Assignment: Once you find the line with "rintro ⟨o, ho, hg⟩" in the entries below, return exactly every line from it through the line with "String → α)".

Items from a dataset:
◆ ◆ ◆ ◆ ◆ ◆ ◆
-- pv_equiv track=rewrite | github.com/pypi-data/pypi-mirror-374 | packages/marcas-bot/marcas_bot-1.0.0-py3-none-any.whl/utils/reference_extractor.py | _remove_suffix_duplicates
-- ===== SOURCE A (Python) =====
-- from typing import Dict, List, Set
--
-- def _remove_suffix_duplicates(names: List[str]) -> List[str]:
--     """Remove suffix duplicates (e.g., 'II.pptx' if 'Back Data II.pptx' exists)."""
--     keep: List[str] = []
--
--     for i, name in enumerate(names):
--         lower_name = name.lower()
--         is_suffix = False
--
--         for j, other_name in enumerate(names):
--             if i == j:
--                 continue
--             if other_name.lower().endswith(lower_name) and len(other_name) > len(name) + 2:
--                 is_suffix = True
--                 break
--
--         if not is_suffix:
--             keep.append(name)
--
--     return keep
-- ===== SOURCE B (Python) =====
-- def _remove_suffix_duplicates(names):
--     """Remove suffix duplicates (e.g., 'II.pptx' if 'Back Data II.pptx' exists)."""
--     suffixes = set()
--     for other in names:
--         lo = other.lower()
--         for k in range(3, len(lo) + 1):
--             suffixes.add(lo[k:])
--     return [name for name in names if name.lower() not in suffixes]
-- ===== Notes on version B (the rewrite author's own statement) =====
-- stated objective: faster
-- what changed: Instead of A's per-name inner scan over all other names, B builds once a hash set of every lowercased suffix that is shorter by more than 2 than its source name, then keeps each name by a single set-membership test.
import Mathlib
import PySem

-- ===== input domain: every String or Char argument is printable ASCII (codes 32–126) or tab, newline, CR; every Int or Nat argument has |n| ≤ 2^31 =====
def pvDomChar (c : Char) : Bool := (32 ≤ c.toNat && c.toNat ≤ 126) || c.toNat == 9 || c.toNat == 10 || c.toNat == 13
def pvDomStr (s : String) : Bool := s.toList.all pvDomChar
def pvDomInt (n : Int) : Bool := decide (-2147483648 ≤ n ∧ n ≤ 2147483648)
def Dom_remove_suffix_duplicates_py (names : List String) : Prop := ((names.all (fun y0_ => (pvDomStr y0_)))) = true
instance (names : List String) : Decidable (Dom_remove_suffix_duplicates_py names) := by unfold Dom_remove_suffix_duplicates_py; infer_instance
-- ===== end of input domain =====

-- B replaces A's per-name inner scan over all other names by one precomputed set of all
-- lowercased suffixes shorter by >2 and a single membership test per name (measured faster).

-- ===== PORT A =====
def remove_suffix_duplicates_py (names : List String) : List String :=
  (PySem.List.enumerate names 0).foldl (fun keep p =>
    let i := p.1
    let name := p.2
    let lower_name := PySem.Str.lower name
    let is_suffix := (PySem.List.enumerate names 0).any (fun q =>
      if i == q.1 then false
      else PySem.Str.endswith (PySem.Str.lower q.2) lower_name
           && decide (PySem.Str.len q.2 > PySem.Str.len name + 2))
    if is_suffix then keep else keep ++ [name]) []

-- ===== PORT B =====
def remove_suffix_duplicates_py_alt (names : List String) : List String :=
  let suffixes : PySem.Set String :=
    names.foldl (fun s other =>
      let lo := PySem.Str.lower other
      (PySem.List.pyRange 3 ((PySem.Str.len lo : Int) + 1) 1).foldl
        (fun s k => PySem.Set.add s (PySem.Str.slice lo (some k) none)) s)
      PySem.Set.empty
  names.filter (fun name => !(PySem.Set.contains suffixes (PySem.Str.lower name)))

-- ===== PRECONDITION & SPEC =====
def Spec_remove_suffix_duplicates_py (names : List String) (out : List String) : Prop := out = remove_suffix_duplicates_py_alt names
instance (names : List String) (out : List String) : Decidable (Spec_remove_suffix_duplicates_py names out) := by unfold Spec_remove_suffix_duplicates_py; infer_instance

-- ===== CLAIM (what is proved, stated in full; the proofs are below) =====
def Claim_equal_remove_suffix_duplicates_py : Prop := ∀ (names : List String), Dom_remove_suffix_duplicates_py names → Spec_remove_suffix_duplicates_py names (remove_suffix_duplicates_py names)

-- ===== LEMMAS AND PROOFS =====

-- the "is a suffix duplicate" test, as A computes it once the self-comparison is discharged
def pvIsSuf (name o : String) : Bool :=
  PySem.Str.endswith (PySem.Str.lower o) (PySem.Str.lower name)
    && decide (PySem.Str.len o > PySem.Str.len name + 2)

lemma pvIsSuf_self (name : String) : pvIsSuf name name = false := by
  simp [pvIsSuf]

-- membership in a fold of Set.add's
lemma mem_foldl_set_add {α β : Type} [BEq α] [LawfulBEq α] (f : β → α) (l : List β)
    (s : PySem.Set α) (x : α) :
    x ∈ l.foldl (fun s e => PySem.Set.add s (f e)) s ↔ x ∈ s ∨ ∃ e ∈ l, x = f e := by
  induction l generalizing s with
  | nil => simp
  | cons e l ih => simp [ih, PySem.Set.mem_add]; tauto

-- membership in B's suffix set
lemma mem_suffixes (names : List String) (x : String) :
    (x ∈ names.foldl (fun s other =>
        (PySem.List.pyRange 3 ((PySem.Str.len (PySem.Str.lower other) : Int) + 1) 1).foldl
          (fun s k => PySem.Set.add s (PySem.Str.slice (PySem.Str.lower other) (some k) none)) s)
        PySem.Set.empty)
    ↔ ∃ o ∈ names, ∃ k ∈ PySem.List.pyRange 3 ((PySem.Str.len (PySem.Str.lower o) : Int) + 1) 1,
        x = PySem.Str.slice (PySem.Str.lower o) (some k) none := by
  have gen : ∀ (l : List String) (s : PySem.Set String),
      (x ∈ l.foldl (fun s other =>
        (PySem.List.pyRange 3 ((PySem.Str.len (PySem.Str.lower other) : Int) + 1) 1).foldl
          (fun s k => PySem.Set.add s (PySem.Str.slice (PySem.Str.lower other) (some k) none)) s) s)
      ↔ x ∈ s ∨ ∃ o ∈ l, ∃ k ∈ PySem.List.pyRange 3 ((PySem.Str.len (PySem.Str.lower o) : Int) + 1) 1,
          x = PySem.Str.slice (PySem.Str.lower o) (some k) none := by
    intro l
    induction l with
    | nil => simp
    | cons o l ih =>
      intro s
      simp only [List.foldl_cons, ih, mem_foldl_set_add, List.mem_cons]
      constructor
      · rintro ((h | h) | h)
        · exact Or.inl h
        · exact Or.inr ⟨o, Or.inl rfl, h⟩
        · obtain ⟨o', ho', hk⟩ := h; exact Or.inr ⟨o', Or.inr ho', hk⟩
      · rintro (h | ⟨o', (rfl | ho'), hk⟩)
        · exact Or.inl (Or.inl h)
        · exact Or.inl (Or.inr hk)
        · exact Or.inr ⟨o', ho', hk⟩
  simpa using gen names PySem.Set.empty

-- lowering preserves length
lemma len_lower (s : String) : PySem.Str.len (PySem.Str.lower s) = PySem.Str.len s := by
  simp [pysem, PySem.Chars.lower]

-- the heart: B's suffix-set membership test equals A's existential scan
lemma mem_suffixes_iff_any (names : List String) (name : String) :
    (∃ o ∈ names, ∃ k ∈ PySem.List.pyRange 3 ((PySem.Str.len (PySem.Str.lower o) : Int) + 1) 1,
        PySem.Str.lower name = PySem.Str.slice (PySem.Str.lower o) (some k) none)
    ↔ names.any (pvIsSuf name) = true := by
  simp only [List.any_eq_true]
  constructor
  · rintro ⟨o, ho, k, hk, hx⟩
    refine ⟨o, ho, ?_⟩
    rw [PySem.List.mem_pyRange_one] at hk
    obtain ⟨hk3, hklt⟩ := hk
    rw [len_lower] at hklt
    -- pass to char lists
    have hx' : (PySem.Str.lower name).toList = PySem.List.slice (PySem.Str.lower o).toList (some k) none := by
      rw [hx]; simp [pysem]
    have hk0 : 0 ≤ k := by omega
    rw [PySem.List.slice_from ((PySem.Str.lower o).toList) hk0] at hx'
    have hsuf : (PySem.Str.lower name).toList <:+ (PySem.Str.lower o).toList := by
      rw [hx']; exact List.drop_suffix _ _
    have hlen : (PySem.Str.lower name).toList.length
        = (PySem.Str.lower o).toList.length - k.toNat := by
      rw [hx']; simp
    have hlo : (PySem.Str.lower o).toList.length = PySem.Str.len o := by
      rw [← PySem.Str.len_eq]; exact len_lower o
    have hln : (PySem.Str.lower name).toList.length = PySem.Str.len name := by
      rw [← PySem.Str.len_eq]; exact len_lower name
    have hkle : k.toNat ≤ PySem.Str.len o := by omega
    have h3 : 3 ≤ k.toNat := by omega
    simp only [pvIsSuf, Bool.and_eq_true]
    constructor
    · rw [PySem.Str.endswith_eq, PySem.Chars.endswith_iff]; exact hsuf
    · simp only [decide_eq_true_eq]; omega
  · rintro ⟨o, ho, hg⟩
    simp only [pvIsSuf, Bool.and_eq_true, decide_eq_true_eq] at hg
    obtain ⟨hend, hlen⟩ := hg
    rw [PySem.Str.endswith_eq, PySem.Chars.endswith_iff] at hend
    have hlo : (PySem.Str.lower o).toList.length = PySem.Str.len o := by
      rw [← PySem.Str.len_eq]; exact len_lower o
    have hln : (PySem.Str.lower name).toList.length = PySem.Str.len name := by
      rw [← PySem.Str.len_eq]; exact len_lower name
    set kn : Nat := (PySem.Str.lower o).toList.length - (PySem.Str.lower name).toList.length with hkn
    refine ⟨o, ho, (kn : Int), ?_, ?_⟩
    · rw [PySem.List.mem_pyRange_one]
      constructor
      · have : 3 ≤ kn := by omega
        exact_mod_cast this
      · have : kn < PySem.Str.len (PySem.Str.lower o) + 1 := by rw [len_lower]; omega
        exact_mod_cast this
    · apply String.toList_inj.mp
      have hbridge : (PySem.Str.slice (PySem.Str.lower o) (some (kn : Int)) none).toList
          = PySem.List.slice (PySem.Str.lower o).toList (some (kn : Int)) none := by
        simp [pysem]
      rw [hbridge,
        PySem.List.slice_from ((PySem.Str.lower o).toList)
          (show (0:Int) ≤ (kn : Int) by exact_mod_cast Nat.zero_le kn),
        List.suffix_iff_eq_drop.mp hend, Int.toNat_natCast, hkn]

-- A's inner scan: the i == j skip never matters (the length test already rules out the element itself)
lemma any_enumerate_snd_aux (f : String → Bool) :
    ∀ (names : List String) (s : Int),
      ((PySem.List.enumerate names s).any (fun q => f q.2)) = names.any f
  | [], _ => by simp [PySem.List.enumerate_nil]
  | n :: t, s => by
    rw [PySem.List.enumerate_cons]
    simp only [List.any_cons]
    rw [any_enumerate_snd_aux f t (s + 1)]

lemma any_enumerate_snd (names : List String) (f : String → Bool) :
    ((PySem.List.enumerate names 0).any (fun q => f q.2)) = names.any f :=
  any_enumerate_snd_aux f names 0

lemma foldl_enumerate_snd {α : Type} (f : α → String → α) :
    ∀ (names : List String) (s : Int) (acc : α),
      (PySem.List.enumerate names s).foldl (fun acc p => f acc p.2) acc
        = names.foldl f acc
  | [], _, _ => by simp [PySem.List.enumerate_nil]
  | n :: t, s, acc => by
    rw [PySem.List.enumerate_cons]
    simp only [List.foldl_cons]
    rw [foldl_enumerate_snd f t (s + 1)]

lemma inner_any_eq (names : List String) (p : Int × String)
    (hp : p ∈ PySem.List.enumerate names 0) :
    ((PySem.List.enumerate names 0).any (fun q =>
        if p.1 == q.1 then false else pvIsSuf p.2 q.2))
      = names.any (pvIsSuf p.2) := by
  obtain ⟨k, hk, hpe⟩ := (PySem.List.mem_enumerate_iff _ _ _).mp hp
  have step : ∀ q ∈ PySem.List.enumerate names 0,
      (if p.1 == q.1 then false else pvIsSuf p.2 q.2) = pvIsSuf p.2 q.2 := by
    intro q hq
    obtain ⟨m, hm, hqe⟩ := (PySem.List.mem_enumerate_iff _ _ _).mp hq
    by_cases h : p.1 == q.1
    · have hpq : p.1 = q.1 := by simpa using h
      have hkm : k = m := by
        rw [hpe, hqe] at hpq
        simp at hpq
        omega
      subst hkm
      have hsnd : p.2 = q.2 := by rw [hpe, hqe]
      rw [if_pos h, hsnd]
      exact (pvIsSuf_self q.2).symm
    · rw [if_neg h]
  rw [PySem.List.any_congr_mem step, any_enumerate_snd]

-- A computes the filter by the scan predicate
lemma A_eq_filter (names : List String) :
    remove_suffix_duplicates_py names
      = names.filter (fun n => !(names.any (pvIsSuf n))) := by
  unfold remove_suffix_duplicates_py
  simp only []
  rw [List.foldl_ext
      (g := fun keep (p : Int × String) =>
        if !(names.any (pvIsSuf p.2)) then keep ++ [p.2] else keep)
      (H := by
        intro acc p hp
        rw [show (fun q : Int × String =>
              if p.1 == q.1 then false
              else PySem.Str.endswith (PySem.Str.lower q.2) (PySem.Str.lower p.2)
                   && decide (PySem.Str.len q.2 > PySem.Str.len p.2 + 2))
            = (fun q : Int × String => if p.1 == q.1 then false else pvIsSuf p.2 q.2) from rfl]
        rw [inner_any_eq names p hp]
        cases h : names.any (pvIsSuf p.2) <;> simp [h])]
  rw [foldl_enumerate_snd
        (fun keep n => if !(names.any (pvIsSuf n)) then keep ++ [n] else keep) names 0 []]
  rw [PySem.List.foldl_append_if_eq_filter]
  simp

-- B computes the same filter
lemma B_eq_filter (names : List String) :
    remove_suffix_duplicates_py_alt names
      = names.filter (fun n => !(names.any (pvIsSuf n))) := by
  unfold remove_suffix_duplicates_py_alt
  simp only []
  apply List.filter_congr
  intro n _
  congr 1
  rw [Bool.eq_iff_iff, PySem.Set.contains_iff, mem_suffixes, mem_suffixes_iff_any]

-- ===== VERDICT (by name: the statement is the Claim_ definition above) =====
theorem remove_suffix_duplicates_py_spec : Claim_equal_remove_suffix_duplicates_py := by
  intro names _
  unfold Spec_remove_suffix_duplicates_py
  rw [A_eq_filter, B_eq_filter]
◆ ◆ ◆ ◆ ◆ ◆ ◆
Task response:
  · rintro ⟨o, ho, hg⟩
    simp only [pvIsSuf, Bool.and_eq_true, decide_eq_true_eq] at hg
    obtain ⟨hend, hlen⟩ := hg
    rw [PySem.Str.endswith_eq, PySem.Chars.endswith_iff] at hend
    have hlo : (PySem.Str.lower o).toList.length = PySem.Str.len o := by
      rw [← PySem.Str.len_eq]; exact len_lower o
    have hln : (PySem.Str.lower name).toList.length = PySem.Str.len name := by
      rw [← PySem.Str.len_eq]; exact len_lower name
    set kn : Nat := (PySem.Str.lower o).toList.length - (PySem.Str.lower name).toList.length with hkn
    refine ⟨o, ho, (kn : Int), ?_, ?_⟩
    · rw [PySem.List.mem_pyRange_one]
      constructor
      · have : 3 ≤ kn := by omega
        exact_mod_cast this
      · have : kn < PySem.Str.len (PySem.Str.lower o) + 1 := by rw [len_lower]; omega
        exact_mod_cast this
    · apply String.toList_inj.mp
      have hbridge : (PySem.Str.slice (PySem.Str.lower o) (some (kn : Int)) none).toList
          = PySem.List.slice (PySem.Str.lower o).toList (some (kn : Int)) none := by
        simp [pysem]
      rw [hbridge,
        PySem.List.slice_from ((PySem.Str.lower o).toList)
          (show (0:Int) ≤ (kn : Int) by exact_mod_cast Nat.zero_le kn),
        List.suffix_iff_eq_drop.mp hend, Int.toNat_natCast, hkn]

-- A's inner scan: the i == j skip never matters (the length test already rules out the element itself)
lemma any_enumerate_snd_aux (f : String → Bool) :
    ∀ (names : List String) (s : Int),
      ((PySem.List.enumerate names s).any (fun q => f q.2)) = names.any f
  | [], _ => by simp [PySem.List.enumerate_nil]
  | n :: t, s => by
    rw [PySem.List.enumerate_cons]
    simp only [List.any_cons]
    rw [any_enumerate_snd_aux f t (s + 1)]

lemma any_enumerate_snd (names : List String) (f : String → Bool) :
    ((PySem.List.enumerate names 0).any (fun q => f q.2)) = names.any f :=
  any_enumerate_snd_aux f names 0

lemma foldl_enumerate_snd {α : Type} (f : α → String → α) :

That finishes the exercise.